#### DATA

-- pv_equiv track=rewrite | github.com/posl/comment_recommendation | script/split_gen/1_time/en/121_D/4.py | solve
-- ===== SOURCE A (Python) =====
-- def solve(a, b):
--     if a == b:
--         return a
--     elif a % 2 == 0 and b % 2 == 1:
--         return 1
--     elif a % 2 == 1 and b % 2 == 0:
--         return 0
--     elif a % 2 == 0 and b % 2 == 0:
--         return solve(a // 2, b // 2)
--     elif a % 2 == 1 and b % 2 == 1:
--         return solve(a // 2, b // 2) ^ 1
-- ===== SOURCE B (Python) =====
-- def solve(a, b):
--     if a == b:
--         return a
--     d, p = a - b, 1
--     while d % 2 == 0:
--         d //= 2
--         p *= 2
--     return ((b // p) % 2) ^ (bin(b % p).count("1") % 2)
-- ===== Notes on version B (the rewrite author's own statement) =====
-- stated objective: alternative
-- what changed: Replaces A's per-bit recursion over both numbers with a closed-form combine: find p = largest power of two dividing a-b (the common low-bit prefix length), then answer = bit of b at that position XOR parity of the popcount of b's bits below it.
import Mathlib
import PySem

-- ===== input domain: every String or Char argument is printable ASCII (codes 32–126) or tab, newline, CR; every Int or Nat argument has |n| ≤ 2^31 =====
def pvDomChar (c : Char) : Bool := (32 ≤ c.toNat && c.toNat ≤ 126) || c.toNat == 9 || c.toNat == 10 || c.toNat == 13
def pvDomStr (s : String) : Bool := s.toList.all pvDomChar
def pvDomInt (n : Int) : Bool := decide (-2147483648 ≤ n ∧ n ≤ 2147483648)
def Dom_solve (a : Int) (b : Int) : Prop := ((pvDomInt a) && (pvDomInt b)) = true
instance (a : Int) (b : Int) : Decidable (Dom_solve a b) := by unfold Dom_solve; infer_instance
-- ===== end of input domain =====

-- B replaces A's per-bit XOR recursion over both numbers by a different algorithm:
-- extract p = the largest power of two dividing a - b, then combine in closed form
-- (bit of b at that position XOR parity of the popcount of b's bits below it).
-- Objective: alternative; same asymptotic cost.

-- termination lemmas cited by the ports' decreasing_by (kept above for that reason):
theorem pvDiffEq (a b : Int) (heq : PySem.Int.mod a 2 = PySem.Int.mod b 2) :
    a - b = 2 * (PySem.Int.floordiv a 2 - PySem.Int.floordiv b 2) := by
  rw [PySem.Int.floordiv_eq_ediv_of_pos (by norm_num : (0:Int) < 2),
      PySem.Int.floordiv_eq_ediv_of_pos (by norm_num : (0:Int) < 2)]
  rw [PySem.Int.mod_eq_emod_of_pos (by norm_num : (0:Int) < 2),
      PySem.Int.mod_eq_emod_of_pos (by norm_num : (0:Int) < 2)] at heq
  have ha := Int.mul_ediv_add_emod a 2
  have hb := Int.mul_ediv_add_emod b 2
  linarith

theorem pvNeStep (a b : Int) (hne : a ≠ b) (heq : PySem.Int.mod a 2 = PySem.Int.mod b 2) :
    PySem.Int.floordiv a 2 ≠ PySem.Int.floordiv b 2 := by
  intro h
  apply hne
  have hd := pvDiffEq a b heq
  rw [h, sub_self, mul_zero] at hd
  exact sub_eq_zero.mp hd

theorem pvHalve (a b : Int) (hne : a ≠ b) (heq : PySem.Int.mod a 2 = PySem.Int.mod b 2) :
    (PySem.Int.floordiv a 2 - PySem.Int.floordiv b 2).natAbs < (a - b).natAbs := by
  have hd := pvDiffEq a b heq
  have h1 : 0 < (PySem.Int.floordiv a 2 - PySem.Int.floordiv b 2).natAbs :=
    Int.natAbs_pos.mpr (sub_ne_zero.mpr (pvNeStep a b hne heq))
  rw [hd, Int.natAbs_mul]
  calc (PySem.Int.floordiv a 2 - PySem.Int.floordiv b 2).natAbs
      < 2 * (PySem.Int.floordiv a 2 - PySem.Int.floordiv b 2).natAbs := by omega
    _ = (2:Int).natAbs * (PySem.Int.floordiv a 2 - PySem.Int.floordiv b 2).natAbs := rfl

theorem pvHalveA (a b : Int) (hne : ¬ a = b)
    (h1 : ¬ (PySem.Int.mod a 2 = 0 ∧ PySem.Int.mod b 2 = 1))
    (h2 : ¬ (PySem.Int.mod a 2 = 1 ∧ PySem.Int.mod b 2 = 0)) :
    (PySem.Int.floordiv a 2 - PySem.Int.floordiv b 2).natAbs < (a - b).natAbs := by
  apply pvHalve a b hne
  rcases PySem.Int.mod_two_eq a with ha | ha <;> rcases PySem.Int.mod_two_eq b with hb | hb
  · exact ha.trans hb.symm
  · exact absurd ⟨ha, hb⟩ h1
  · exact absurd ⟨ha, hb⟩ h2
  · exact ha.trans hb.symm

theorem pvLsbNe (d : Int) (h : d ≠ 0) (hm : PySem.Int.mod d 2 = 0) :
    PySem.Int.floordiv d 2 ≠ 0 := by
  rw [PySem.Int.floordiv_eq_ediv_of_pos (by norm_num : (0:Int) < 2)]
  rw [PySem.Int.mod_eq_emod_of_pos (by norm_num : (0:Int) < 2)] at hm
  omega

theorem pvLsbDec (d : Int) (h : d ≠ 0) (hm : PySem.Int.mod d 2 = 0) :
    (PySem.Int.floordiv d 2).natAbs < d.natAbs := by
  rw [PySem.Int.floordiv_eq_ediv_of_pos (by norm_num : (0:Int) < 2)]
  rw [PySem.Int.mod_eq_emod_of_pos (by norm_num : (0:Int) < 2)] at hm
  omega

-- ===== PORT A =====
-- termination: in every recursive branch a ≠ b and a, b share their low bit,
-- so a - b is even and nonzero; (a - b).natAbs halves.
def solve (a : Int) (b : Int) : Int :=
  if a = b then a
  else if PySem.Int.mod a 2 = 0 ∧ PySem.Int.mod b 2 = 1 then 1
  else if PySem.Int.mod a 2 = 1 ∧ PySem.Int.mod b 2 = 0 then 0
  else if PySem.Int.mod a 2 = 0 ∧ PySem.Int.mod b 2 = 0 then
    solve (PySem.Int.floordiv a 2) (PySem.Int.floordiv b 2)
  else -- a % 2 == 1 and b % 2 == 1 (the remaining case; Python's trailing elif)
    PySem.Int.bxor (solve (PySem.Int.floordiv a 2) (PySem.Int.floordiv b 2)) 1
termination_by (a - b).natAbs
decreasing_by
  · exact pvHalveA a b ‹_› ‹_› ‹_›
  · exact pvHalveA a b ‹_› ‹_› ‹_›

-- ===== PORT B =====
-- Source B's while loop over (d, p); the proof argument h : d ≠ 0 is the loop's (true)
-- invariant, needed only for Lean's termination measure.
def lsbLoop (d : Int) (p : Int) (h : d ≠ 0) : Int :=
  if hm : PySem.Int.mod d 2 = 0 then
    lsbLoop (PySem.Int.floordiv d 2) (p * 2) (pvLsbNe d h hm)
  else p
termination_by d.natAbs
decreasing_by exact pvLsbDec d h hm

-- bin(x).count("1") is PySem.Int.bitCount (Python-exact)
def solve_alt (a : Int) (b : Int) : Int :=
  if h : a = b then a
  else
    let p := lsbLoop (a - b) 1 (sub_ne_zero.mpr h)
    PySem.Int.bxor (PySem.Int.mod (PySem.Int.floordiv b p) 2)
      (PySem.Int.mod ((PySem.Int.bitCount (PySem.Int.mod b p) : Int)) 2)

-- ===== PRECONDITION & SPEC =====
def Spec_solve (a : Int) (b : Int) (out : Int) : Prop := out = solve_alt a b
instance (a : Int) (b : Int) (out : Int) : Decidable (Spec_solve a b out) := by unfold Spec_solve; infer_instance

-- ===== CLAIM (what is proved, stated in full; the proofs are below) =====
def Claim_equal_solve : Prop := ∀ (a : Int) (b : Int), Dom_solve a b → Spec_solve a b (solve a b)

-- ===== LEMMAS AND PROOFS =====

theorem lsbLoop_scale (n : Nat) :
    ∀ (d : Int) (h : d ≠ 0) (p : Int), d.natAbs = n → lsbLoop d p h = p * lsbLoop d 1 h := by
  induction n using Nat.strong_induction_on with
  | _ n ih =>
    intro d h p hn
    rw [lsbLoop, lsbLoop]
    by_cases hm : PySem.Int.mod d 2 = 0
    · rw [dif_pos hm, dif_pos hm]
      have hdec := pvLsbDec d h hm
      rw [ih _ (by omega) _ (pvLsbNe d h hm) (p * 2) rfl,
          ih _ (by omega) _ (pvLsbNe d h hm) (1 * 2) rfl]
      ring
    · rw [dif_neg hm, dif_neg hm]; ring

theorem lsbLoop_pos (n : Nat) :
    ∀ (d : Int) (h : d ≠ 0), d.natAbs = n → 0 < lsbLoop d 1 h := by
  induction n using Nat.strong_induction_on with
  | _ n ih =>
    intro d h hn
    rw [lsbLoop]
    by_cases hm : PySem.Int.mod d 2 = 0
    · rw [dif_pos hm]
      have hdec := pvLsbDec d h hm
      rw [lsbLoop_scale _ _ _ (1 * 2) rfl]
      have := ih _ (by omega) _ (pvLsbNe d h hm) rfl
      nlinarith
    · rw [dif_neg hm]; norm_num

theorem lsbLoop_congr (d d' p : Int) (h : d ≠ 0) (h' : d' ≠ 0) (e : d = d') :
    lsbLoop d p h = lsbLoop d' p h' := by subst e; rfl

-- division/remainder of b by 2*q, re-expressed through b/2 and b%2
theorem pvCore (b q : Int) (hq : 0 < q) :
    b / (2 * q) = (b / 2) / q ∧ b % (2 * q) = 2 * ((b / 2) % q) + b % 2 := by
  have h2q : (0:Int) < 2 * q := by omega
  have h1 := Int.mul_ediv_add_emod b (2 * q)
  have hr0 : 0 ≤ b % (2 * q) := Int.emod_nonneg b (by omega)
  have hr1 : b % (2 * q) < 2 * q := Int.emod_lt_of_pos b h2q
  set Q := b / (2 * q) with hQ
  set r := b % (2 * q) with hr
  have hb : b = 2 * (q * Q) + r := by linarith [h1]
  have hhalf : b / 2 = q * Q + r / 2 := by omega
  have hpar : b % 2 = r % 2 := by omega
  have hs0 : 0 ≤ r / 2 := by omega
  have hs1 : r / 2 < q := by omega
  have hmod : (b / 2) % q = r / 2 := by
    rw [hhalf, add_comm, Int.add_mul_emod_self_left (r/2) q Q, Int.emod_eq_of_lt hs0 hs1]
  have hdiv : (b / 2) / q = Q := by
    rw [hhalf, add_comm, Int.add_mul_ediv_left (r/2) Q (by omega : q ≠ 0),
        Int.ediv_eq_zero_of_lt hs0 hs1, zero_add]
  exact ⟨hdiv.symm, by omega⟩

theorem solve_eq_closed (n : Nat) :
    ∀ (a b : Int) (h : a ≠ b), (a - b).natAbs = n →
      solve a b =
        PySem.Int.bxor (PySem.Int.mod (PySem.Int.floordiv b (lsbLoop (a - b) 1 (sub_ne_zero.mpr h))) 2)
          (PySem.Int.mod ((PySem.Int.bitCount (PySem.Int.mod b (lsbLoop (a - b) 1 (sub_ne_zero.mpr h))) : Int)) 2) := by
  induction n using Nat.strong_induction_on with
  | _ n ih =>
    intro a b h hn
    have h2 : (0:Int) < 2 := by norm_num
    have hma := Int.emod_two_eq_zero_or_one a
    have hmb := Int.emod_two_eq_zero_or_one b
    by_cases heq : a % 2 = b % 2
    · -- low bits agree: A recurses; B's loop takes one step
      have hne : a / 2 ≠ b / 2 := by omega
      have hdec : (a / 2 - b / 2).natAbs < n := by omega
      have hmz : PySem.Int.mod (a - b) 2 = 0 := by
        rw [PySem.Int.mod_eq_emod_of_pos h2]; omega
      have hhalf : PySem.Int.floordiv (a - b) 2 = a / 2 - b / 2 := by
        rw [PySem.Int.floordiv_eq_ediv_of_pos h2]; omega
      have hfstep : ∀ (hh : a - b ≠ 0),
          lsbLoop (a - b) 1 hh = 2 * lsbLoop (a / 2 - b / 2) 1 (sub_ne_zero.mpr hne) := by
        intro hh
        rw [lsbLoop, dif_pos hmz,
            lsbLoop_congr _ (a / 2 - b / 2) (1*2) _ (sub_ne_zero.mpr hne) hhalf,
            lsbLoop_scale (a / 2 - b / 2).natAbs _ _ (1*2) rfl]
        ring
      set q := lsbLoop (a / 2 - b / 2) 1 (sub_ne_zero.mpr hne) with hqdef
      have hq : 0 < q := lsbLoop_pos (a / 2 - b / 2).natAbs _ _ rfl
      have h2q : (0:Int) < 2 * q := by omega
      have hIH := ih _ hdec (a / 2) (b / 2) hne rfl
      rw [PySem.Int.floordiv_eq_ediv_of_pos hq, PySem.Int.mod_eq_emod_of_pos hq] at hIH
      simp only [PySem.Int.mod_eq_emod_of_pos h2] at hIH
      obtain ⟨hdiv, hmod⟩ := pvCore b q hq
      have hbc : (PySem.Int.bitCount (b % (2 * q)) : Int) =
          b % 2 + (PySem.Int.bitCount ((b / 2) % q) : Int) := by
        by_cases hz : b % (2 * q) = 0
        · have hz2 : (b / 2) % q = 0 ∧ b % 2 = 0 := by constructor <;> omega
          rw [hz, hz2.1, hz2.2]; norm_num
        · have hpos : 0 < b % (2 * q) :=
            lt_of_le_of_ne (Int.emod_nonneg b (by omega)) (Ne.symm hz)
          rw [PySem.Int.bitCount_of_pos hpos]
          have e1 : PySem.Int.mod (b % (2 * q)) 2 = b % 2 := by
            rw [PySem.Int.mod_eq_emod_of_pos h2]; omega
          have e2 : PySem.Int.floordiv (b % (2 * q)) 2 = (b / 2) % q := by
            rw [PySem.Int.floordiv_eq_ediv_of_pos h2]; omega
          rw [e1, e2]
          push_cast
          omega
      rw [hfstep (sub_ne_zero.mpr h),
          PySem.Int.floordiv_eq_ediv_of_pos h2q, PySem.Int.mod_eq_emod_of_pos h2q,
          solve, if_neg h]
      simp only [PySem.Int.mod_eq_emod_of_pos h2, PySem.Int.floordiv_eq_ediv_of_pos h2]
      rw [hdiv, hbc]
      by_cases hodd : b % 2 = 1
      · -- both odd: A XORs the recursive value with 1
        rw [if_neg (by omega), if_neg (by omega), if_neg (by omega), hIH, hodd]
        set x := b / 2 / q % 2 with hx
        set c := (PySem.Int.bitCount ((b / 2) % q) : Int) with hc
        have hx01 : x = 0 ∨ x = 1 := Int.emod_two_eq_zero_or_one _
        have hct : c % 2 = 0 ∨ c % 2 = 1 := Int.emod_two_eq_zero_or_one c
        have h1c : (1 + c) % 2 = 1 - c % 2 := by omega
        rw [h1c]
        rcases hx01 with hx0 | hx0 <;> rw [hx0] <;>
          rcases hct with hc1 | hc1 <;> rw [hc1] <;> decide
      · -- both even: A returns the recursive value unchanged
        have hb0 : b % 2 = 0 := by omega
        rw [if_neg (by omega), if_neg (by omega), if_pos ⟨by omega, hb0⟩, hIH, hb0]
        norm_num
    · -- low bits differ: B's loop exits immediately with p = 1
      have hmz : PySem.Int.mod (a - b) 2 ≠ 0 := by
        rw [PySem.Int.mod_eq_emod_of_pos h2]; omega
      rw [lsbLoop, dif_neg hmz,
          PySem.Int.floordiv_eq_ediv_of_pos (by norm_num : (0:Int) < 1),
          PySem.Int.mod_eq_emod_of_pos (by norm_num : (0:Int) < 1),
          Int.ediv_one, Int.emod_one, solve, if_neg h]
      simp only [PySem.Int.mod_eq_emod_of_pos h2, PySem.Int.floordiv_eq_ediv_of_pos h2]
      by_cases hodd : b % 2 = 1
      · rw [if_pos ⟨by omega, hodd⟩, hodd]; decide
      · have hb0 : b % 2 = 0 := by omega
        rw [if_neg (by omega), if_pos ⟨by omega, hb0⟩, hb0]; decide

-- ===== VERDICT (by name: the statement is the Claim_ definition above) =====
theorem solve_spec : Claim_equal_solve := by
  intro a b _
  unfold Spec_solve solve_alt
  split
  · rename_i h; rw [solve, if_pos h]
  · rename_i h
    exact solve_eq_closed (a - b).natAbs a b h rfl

########

**EXERCISE REQUIREMENTS:**
Give an exact copy of the lines above from the line with "-- termination lemmas" up to and including the line with "(PySem.Int.floordiv d 2).natAbs", and leave everything else out.

**YOUR SOLUTION:**
-- termination lemmas cited by the ports' decreasing_by (kept above for that reason):
theorem pvDiffEq (a b : Int) (heq : PySem.Int.mod a 2 = PySem.Int.mod b 2) :
    a - b = 2 * (PySem.Int.floordiv a 2 - PySem.Int.floordiv b 2) := by
  rw [PySem.Int.floordiv_eq_ediv_of_pos (by norm_num : (0:Int) < 2),
      PySem.Int.floordiv_eq_ediv_of_pos (by norm_num : (0:Int) < 2)]
  rw [PySem.Int.mod_eq_emod_of_pos (by norm_num : (0:Int) < 2),
      PySem.Int.mod_eq_emod_of_pos (by norm_num : (0:Int) < 2)] at heq
  have ha := Int.mul_ediv_add_emod a 2
  have hb := Int.mul_ediv_add_emod b 2
  linarith

theorem pvNeStep (a b : Int) (hne : a ≠ b) (heq : PySem.Int.mod a 2 = PySem.Int.mod b 2) :
    PySem.Int.floordiv a 2 ≠ PySem.Int.floordiv b 2 := by
  intro h
  apply hne
  have hd := pvDiffEq a b heq
  rw [h, sub_self, mul_zero] at hd
  exact sub_eq_zero.mp hd

theorem pvHalve (a b : Int) (hne : a ≠ b) (heq : PySem.Int.mod a 2 = PySem.Int.mod b 2) :
    (PySem.Int.floordiv a 2 - PySem.Int.floordiv b 2).natAbs < (a - b).natAbs := by
  have hd := pvDiffEq a b heq
  have h1 : 0 < (PySem.Int.floordiv a 2 - PySem.Int.floordiv b 2).natAbs :=
    Int.natAbs_pos.mpr (sub_ne_zero.mpr (pvNeStep a b hne heq))
  rw [hd, Int.natAbs_mul]
  calc (PySem.Int.floordiv a 2 - PySem.Int.floordiv b 2).natAbs
      < 2 * (PySem.Int.floordiv a 2 - PySem.Int.floordiv b 2).natAbs := by omega
    _ = (2:Int).natAbs * (PySem.Int.floordiv a 2 - PySem.Int.floordiv b 2).natAbs := rfl

theorem pvHalveA (a b : Int) (hne : ¬ a = b)
    (h1 : ¬ (PySem.Int.mod a 2 = 0 ∧ PySem.Int.mod b 2 = 1))
    (h2 : ¬ (PySem.Int.mod a 2 = 1 ∧ PySem.Int.mod b 2 = 0)) :
    (PySem.Int.floordiv a 2 - PySem.Int.floordiv b 2).natAbs < (a - b).natAbs := by
  apply pvHalve a b hne
  rcases PySem.Int.mod_two_eq a with ha | ha <;> rcases PySem.Int.mod_two_eq b with hb | hb
  · exact ha.trans hb.symm
  · exact absurd ⟨ha, hb⟩ h1
  · exact absurd ⟨ha, hb⟩ h2
  · exact ha.trans hb.symm

theorem pvLsbNe (d : Int) (h : d ≠ 0) (hm : PySem.Int.mod d 2 = 0) :
    PySem.Int.floordiv d 2 ≠ 0 := by
  rw [PySem.Int.floordiv_eq_ediv_of_pos (by norm_num : (0:Int) < 2)]
  rw [PySem.Int.mod_eq_emod_of_pos (by norm_num : (0:Int) < 2)] at hm
  omega

theorem pvLsbDec (d : Int) (h : d ≠ 0) (hm : PySem.Int.mod d 2 = 0) :
    (PySem.Int.floordiv d 2).natAbs < d.natAbs := by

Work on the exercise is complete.